Single-domain antibody fragments (sdAbs) can be isolated from heavy-chain-only antibodies that occur in camelids or the heavy chain of conventional antibodies, that also occur in camelids. Therapeutic application of sdAbs is often complicated by their low serum half-life. Fusion to sdAb that bind to long-lived serum proteins albumin or IgG can prolong serum half-life of fusion partners. Such studies mostly focused on human application. For half-life prolongation in multiple animal species novel species cross-reacting sdAb are needed. We here describe the isolation from immunized llamas of sdAbs G6 and G13 that bound IgG of 9-10 species analysed, including horse, dog, cat, and swine, as well as sdAb A12 that bound horse, dog, swine and cat albumin. A12 bound albumin with 13 to 271 nM affinity dependent on the species. G13 affinity was difficult to determine by biolayer interferometry due to low and heterogeneous signals. G13 and G6 compete for the same binding domain on Fab fragments. Furthermore, they both lack the hallmark residues typical of camelid sdAbs derived from heavy-chain antibodies and had sequence characteristics typical of human sdAbs with high solubility and stability. This suggests they are derived from conventional llama antibodies. They most likely bind IgG through pairing with VL domains at the VH-VL interface rather than a paratope involving complementarity determining regions. None of the isolated sdAb interfered with FcRn binding to albumin or IgG, and thus do not prevent endosomal albumin/IgG-sdAb complex recycling. Fusions of albumin-binding sdAb A12 to several tetanus neurotoxin (TeNT) binding sdAbs prolonged the terminal serum half-life in piglets to about 4 days, comparable to authentic swine albumin. However, G13 conferred a much lower half-life of 0.84 days. Similarly, in horse, G13 prolonged half-life to only 1.2 days whereas A12 fused to two TeNT binding domains (T6T16A12) had a half-life of 21 days. The high half-life of T6T16A12, which earlier proved to be a highly potent TeNT antitoxin, further supports its therapeutic value. Furthermore, we have identified several additional sdAbs that enable tailored half-life extension of biologicals in multiple animal species.

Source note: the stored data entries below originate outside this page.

-- pv_equiv track=rewrite | github.com/slaclab/psgeom | psgeom/translate.py | _mikhail_ordering
-- ===== SOURCE A (Python) =====
-- def _mikhail_ordering(list_of_lines):
--     """
--     for legacy! aka, hopefully we can remove this confusing code soon...
--     """
--
--     # ordering we're going for starts with all the sensor elements, followed
--     # by the quads, followed by whatever else
--
--     # assume that the ordering we're dealing with is depth-first
--
--     sensors = []
--     quads   = []
--     other   = []
--     root    = []
--
--     for line in list_of_lines:
--         if 'QUAD' in line[16:]:
--             quads.append(line)
--         elif 'SENS' in line[16:]:
--             sensors.append(line)
--         elif 'root' in line[16:]:
--             root.append(line)
--         else:
--             other.append(line)
--
--     ordered_list = sensors + quads + other + root
--
--     assert len(ordered_list) == len(list_of_lines)
--     for e in list_of_lines:
--         assert e in ordered_list
--
--     return ordered_list
-- ===== SOURCE B (Python) =====
-- def _classify(line):
--     tail = line[16:]
--     if 'QUAD' in tail:
--         return 1
--     elif 'SENS' in tail:
--         return 0
--     elif 'root' in tail:
--         return 3
--     else:
--         return 2
--
-- def _mikhail_ordering(list_of_lines):
--     """
--     for legacy! aka, hopefully we can remove this confusing code soon...
--     """
--     # stable sort by rank: sensors (0), quads (1), other (2), root (3)
--     return sorted(list_of_lines, key=_classify)
-- ===== Notes on version B (the rewrite author's own statement) =====
-- stated objective: faster
-- what changed: Replaces the four-bucket partition, concatenation and A's quadratic membership-assert loop ('for e in list_of_lines: assert e in ordered_list') with one stable sort keyed by a rank function mirroring A's elif precedence (QUAD=1, SENS=0, root=3, else 2).
import Mathlib
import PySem

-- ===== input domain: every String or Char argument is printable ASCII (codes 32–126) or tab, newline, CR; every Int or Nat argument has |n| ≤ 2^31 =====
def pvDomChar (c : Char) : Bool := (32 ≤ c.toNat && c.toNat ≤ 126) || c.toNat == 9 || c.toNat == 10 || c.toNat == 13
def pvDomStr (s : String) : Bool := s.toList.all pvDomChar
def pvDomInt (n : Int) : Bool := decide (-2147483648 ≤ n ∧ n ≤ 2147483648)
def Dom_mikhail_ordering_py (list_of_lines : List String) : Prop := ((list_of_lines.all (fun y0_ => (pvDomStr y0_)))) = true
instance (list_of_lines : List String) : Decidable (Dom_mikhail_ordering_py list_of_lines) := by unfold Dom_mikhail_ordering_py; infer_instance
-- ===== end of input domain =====

-- B replaces A's four-bucket partition + concatenation and its quadratic membership-assert
-- loop (always-true asserts, omitted) with one stable sort by a rank key; measured faster.


-- ===== PORT A =====
-- the body of A's for-loop: append the line to the bucket its tests select
def stepA (st : List String × List String × List String × List String) (line : String) :
    List String × List String × List String × List String :=
  let (sensors, quads, other, root) := st
  if PySem.Str.isIn "QUAD" (PySem.Str.slice line (some 16) none) then
    (sensors, quads ++ [line], other, root)
  else if PySem.Str.isIn "SENS" (PySem.Str.slice line (some 16) none) then
    (sensors ++ [line], quads, other, root)
  else if PySem.Str.isIn "root" (PySem.Str.slice line (some 16) none) then
    (sensors, quads, other, root ++ [line])
  else
    (sensors, quads, other ++ [line], root)

-- literal port of A; the two trailing asserts always hold (the result is a
-- permutation of the input) and are omitted
def mikhail_ordering_py (list_of_lines : List String) : List String :=
  let st := list_of_lines.foldl stepA ([], [], [], [])
  st.1 ++ st.2.1 ++ st.2.2.1 ++ st.2.2.2

-- ===== PORT B =====
def classifyLine (line : String) : Int :=
  if PySem.Str.isIn "QUAD" (PySem.Str.slice line (some 16) none) then 1
  else if PySem.Str.isIn "SENS" (PySem.Str.slice line (some 16) none) then 0
  else if PySem.Str.isIn "root" (PySem.Str.slice line (some 16) none) then 3
  else 2

def mikhail_ordering_py_alt (list_of_lines : List String) : List String :=
  PySem.List.sorted list_of_lines classifyLine false

-- ===== PRECONDITION & SPEC =====
def Spec_mikhail_ordering_py (list_of_lines : List String) (out : List String) : Prop := out = mikhail_ordering_py_alt list_of_lines
instance (list_of_lines : List String) (out : List String) : Decidable (Spec_mikhail_ordering_py list_of_lines out) := by unfold Spec_mikhail_ordering_py; infer_instance

-- ===== CLAIM (what is proved, stated in full; the proofs are below) =====
def Claim_equal_mikhail_ordering_py : Prop := ∀ (list_of_lines : List String), Dom_mikhail_ordering_py list_of_lines → Spec_mikhail_ordering_py list_of_lines (mikhail_ordering_py list_of_lines)

-- ===== LEMMAS AND PROOFS =====

-- insertBy skips a prefix it is not 'before'
theorem insertBy_append_not_before {α : Type} (before : α → α → Bool) (x : α)
    (l m : List α) (h : ∀ a ∈ l, before x a = false) :
    PySem.List.insertBy before x (l ++ m) = l ++ PySem.List.insertBy before x m := by
  induction l with
  | nil => simp
  | cons a t ih =>
    have ha := h a (by simp)
    simp [PySem.List.insertBy, ha, ih (fun b hb => h b (by simp [hb]))]

-- insertBy goes to the front of a list it is entirely 'before'
theorem insertBy_cons_all_before {α : Type} (before : α → α → Bool) (x : α)
    (l : List α) (h : ∀ a ∈ l, before x a = true) :
    PySem.List.insertBy before x l = x :: l := by
  cases l with
  | nil => simp [PySem.List.insertBy]
  | cons a t => simp [PySem.List.insertBy, h a (by simp)]

-- insertBy appends after a list none of whose elements it is 'before'
theorem insertBy_append_end {α : Type} (before : α → α → Bool) (x : α)
    (l : List α) (h : ∀ a ∈ l, before x a = false) :
    PySem.List.insertBy before x l = l ++ [x] := by
  have := insertBy_append_not_before before x l [] h
  simpa [PySem.List.insertBy] using this

-- the loop invariant: A's four buckets, concatenated, are B's insertion-sort fold
theorem loop_eq (xs : List String) (s q o r : List String)
    (hs : ∀ a ∈ s, classifyLine a = 0) (hq : ∀ a ∈ q, classifyLine a = 1)
    (ho : ∀ a ∈ o, classifyLine a = 2) (hr : ∀ a ∈ r, classifyLine a = 3) :
    (xs.foldl stepA (s, q, o, r)).1 ++ (xs.foldl stepA (s, q, o, r)).2.1 ++
      (xs.foldl stepA (s, q, o, r)).2.2.1 ++ (xs.foldl stepA (s, q, o, r)).2.2.2
    = xs.foldl (fun acc x => PySem.List.insertBy
        (fun a b => decide (classifyLine a < classifyLine b)) x acc) (s ++ q ++ o ++ r) := by
  induction xs generalizing s q o r with
  | nil => simp
  | cons x t ih =>
    have hassoc : s ++ q ++ o ++ r = s ++ (q ++ (o ++ r)) := by simp
    by_cases h1 : PySem.Str.isIn "QUAD" (PySem.Str.slice x (some 16) none) = true
    · have hx : classifyLine x = 1 := by unfold classifyLine; rw [if_pos h1]
      have hstep : stepA (s, q, o, r) x = (s, q ++ [x], o, r) := by
        unfold stepA; dsimp only; rw [if_pos h1]
      have hins : PySem.List.insertBy
          (fun a b => decide (classifyLine a < classifyLine b)) x (s ++ q ++ o ++ r)
          = s ++ (q ++ [x]) ++ o ++ r := by
        rw [hassoc,
            insertBy_append_not_before _ _ s _ (fun a ha => by simp [hs a ha, hx]),
            insertBy_append_not_before _ _ q _ (fun a ha => by simp [hq a ha, hx]),
            insertBy_cons_all_before _ _ _ (fun a ha => by
              rcases List.mem_append.mp ha with h | h
              · simp [ho a h, hx]
              · simp [hr a h, hx])]
        simp
      simp only [List.foldl_cons, hstep, hins]
      exact ih s (q ++ [x]) o r hs
        (fun a ha => by
          rcases List.mem_append.mp ha with h | h
          · exact hq a h
          · exact (List.mem_singleton.mp h) ▸ hx) ho hr
    · by_cases h2 : PySem.Str.isIn "SENS" (PySem.Str.slice x (some 16) none) = true
      · have hx : classifyLine x = 0 := by unfold classifyLine; rw [if_neg h1, if_pos h2]
        have hstep : stepA (s, q, o, r) x = (s ++ [x], q, o, r) := by
          unfold stepA; dsimp only; rw [if_neg h1, if_pos h2]
        have hins : PySem.List.insertBy
            (fun a b => decide (classifyLine a < classifyLine b)) x (s ++ q ++ o ++ r)
            = (s ++ [x]) ++ q ++ o ++ r := by
          rw [hassoc,
              insertBy_append_not_before _ _ s _ (fun a ha => by simp [hs a ha, hx]),
              insertBy_cons_all_before _ _ _ (fun a ha => by
                rcases List.mem_append.mp ha with h | h
                · simp [hq a h, hx]
                · rcases List.mem_append.mp h with h' | h'
                  · simp [ho a h', hx]
                  · simp [hr a h', hx])]
          simp
        simp only [List.foldl_cons, hstep, hins]
        exact ih (s ++ [x]) q o r
          (fun a ha => by
            rcases List.mem_append.mp ha with h | h
            · exact hs a h
            · exact (List.mem_singleton.mp h) ▸ hx) hq ho hr
      · by_cases h3 : PySem.Str.isIn "root" (PySem.Str.slice x (some 16) none) = true
        · have hx : classifyLine x = 3 := by
            unfold classifyLine; rw [if_neg h1, if_neg h2, if_pos h3]
          have hstep : stepA (s, q, o, r) x = (s, q, o, r ++ [x]) := by
            unfold stepA; dsimp only; rw [if_neg h1, if_neg h2, if_pos h3]
          have hins : PySem.List.insertBy
              (fun a b => decide (classifyLine a < classifyLine b)) x (s ++ q ++ o ++ r)
              = s ++ q ++ o ++ (r ++ [x]) := by
            rw [hassoc,
                insertBy_append_not_before _ _ s _ (fun a ha => by simp [hs a ha, hx]),
                insertBy_append_not_before _ _ q _ (fun a ha => by simp [hq a ha, hx]),
                insertBy_append_not_before _ _ o _ (fun a ha => by simp [ho a ha, hx]),
                insertBy_append_end _ _ r (fun a ha => by simp [hr a ha, hx])]
            simp
          simp only [List.foldl_cons, hstep, hins]
          exact ih s q o (r ++ [x]) hs hq ho
            (fun a ha => by
              rcases List.mem_append.mp ha with h | h
              · exact hr a h
              · exact (List.mem_singleton.mp h) ▸ hx)
        · have hx : classifyLine x = 2 := by
            unfold classifyLine; rw [if_neg h1, if_neg h2, if_neg h3]
          have hstep : stepA (s, q, o, r) x = (s, q, o ++ [x], r) := by
            unfold stepA; dsimp only; rw [if_neg h1, if_neg h2, if_neg h3]
          have hins : PySem.List.insertBy
              (fun a b => decide (classifyLine a < classifyLine b)) x (s ++ q ++ o ++ r)
              = s ++ q ++ (o ++ [x]) ++ r := by
            rw [hassoc,
                insertBy_append_not_before _ _ s _ (fun a ha => by simp [hs a ha, hx]),
                insertBy_append_not_before _ _ q _ (fun a ha => by simp [hq a ha, hx]),
                insertBy_append_not_before _ _ o _ (fun a ha => by simp [ho a ha, hx]),
                insertBy_cons_all_before _ _ _ (fun a ha => by simp [hr a ha, hx])]
            simp
          simp only [List.foldl_cons, hstep, hins]
          exact ih s q (o ++ [x]) r hs hq
            (fun a ha => by
              rcases List.mem_append.mp ha with h | h
              · exact ho a h
              · exact (List.mem_singleton.mp h) ▸ hx) hr

-- ===== VERDICT (by name: the statement is the Claim_ definition above) =====
theorem mikhail_ordering_py_spec : Claim_equal_mikhail_ordering_py := by
  intro xs _
  unfold Spec_mikhail_ordering_py mikhail_ordering_py mikhail_ordering_py_alt
  rw [PySem.List.sorted_eq_foldl_insertBy]
  simpa using loop_eq xs [] [] [] [] (by simp) (by simp) (by simp) (by simp)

单域抗体片段(sdAbs)可从重链抗体中分离出来,重链抗体仅存在于骆驼或常规抗体的重链中,骆驼也存在常规抗体。sdAbs 的治疗应用通常因血清半衰期短而复杂化。与结合白蛋白或 IgG 的长寿血清蛋白的融合可延长融合伙伴的血清半衰期。此类研究主要集中在人类应用上。为了延长多种动物物种的半衰期,需要新型的种间交叉反应性 sdAbs。在这里,我们描述了从免疫的美洲驼中分离出的 sdAbs G6 和 G13,它们结合了 9-10 种分析的 IgG,包括马、狗、猫和猪,以及结合马、狗、猪和 cat 白蛋白的 sdAb A12。A12 与白蛋白的结合亲和力为 13 至 271 nM,具体取决于物种。由于信号低且不均匀,Biolayer interferometry 难以确定 G13 的亲和力。G13 和 G6 竞争 Fab 片段上的相同结合域。此外,它们都缺乏典型的骆驼 sdAbs 的标志性残基,这些残基来自重链抗体,并且具有高溶解度和稳定性的典型人 sdAbs 的序列特征。这表明它们是由常规的美洲驼抗体衍生而来。它们很可能通过与 VH-VL 界面上的 VL 结构域配对来结合 IgG,而不是通过涉及互补决定区的表位来结合 IgG。分离出的 sdAb 均不干扰 FcRn 与白蛋白或 IgG 的结合,因此不会阻止内体白蛋白/sdAb 复合物的再循环。白蛋白结合 sdAb A12 与几种破伤风神经毒素(TeNT)结合 sdAb 的融合将仔猪的终末血清半衰期延长至约 4 天,与天然猪白蛋白相当。然而,G13 赋予的半衰期低至 0.84 天。同样,在马中,G13 将半衰期延长至仅 1.2 天,而与两个 TeNT 结合结构域(T6T16A12)融合的 A12 的半衰期为 21 天。T6T16A12 的半衰期较长,半衰期为 21 天,这进一步证明了其治疗价值。此外,我们已经鉴定出几种额外的 sdAbs,它们可以针对多种动物物种的生物制剂进行定制的半衰期延长。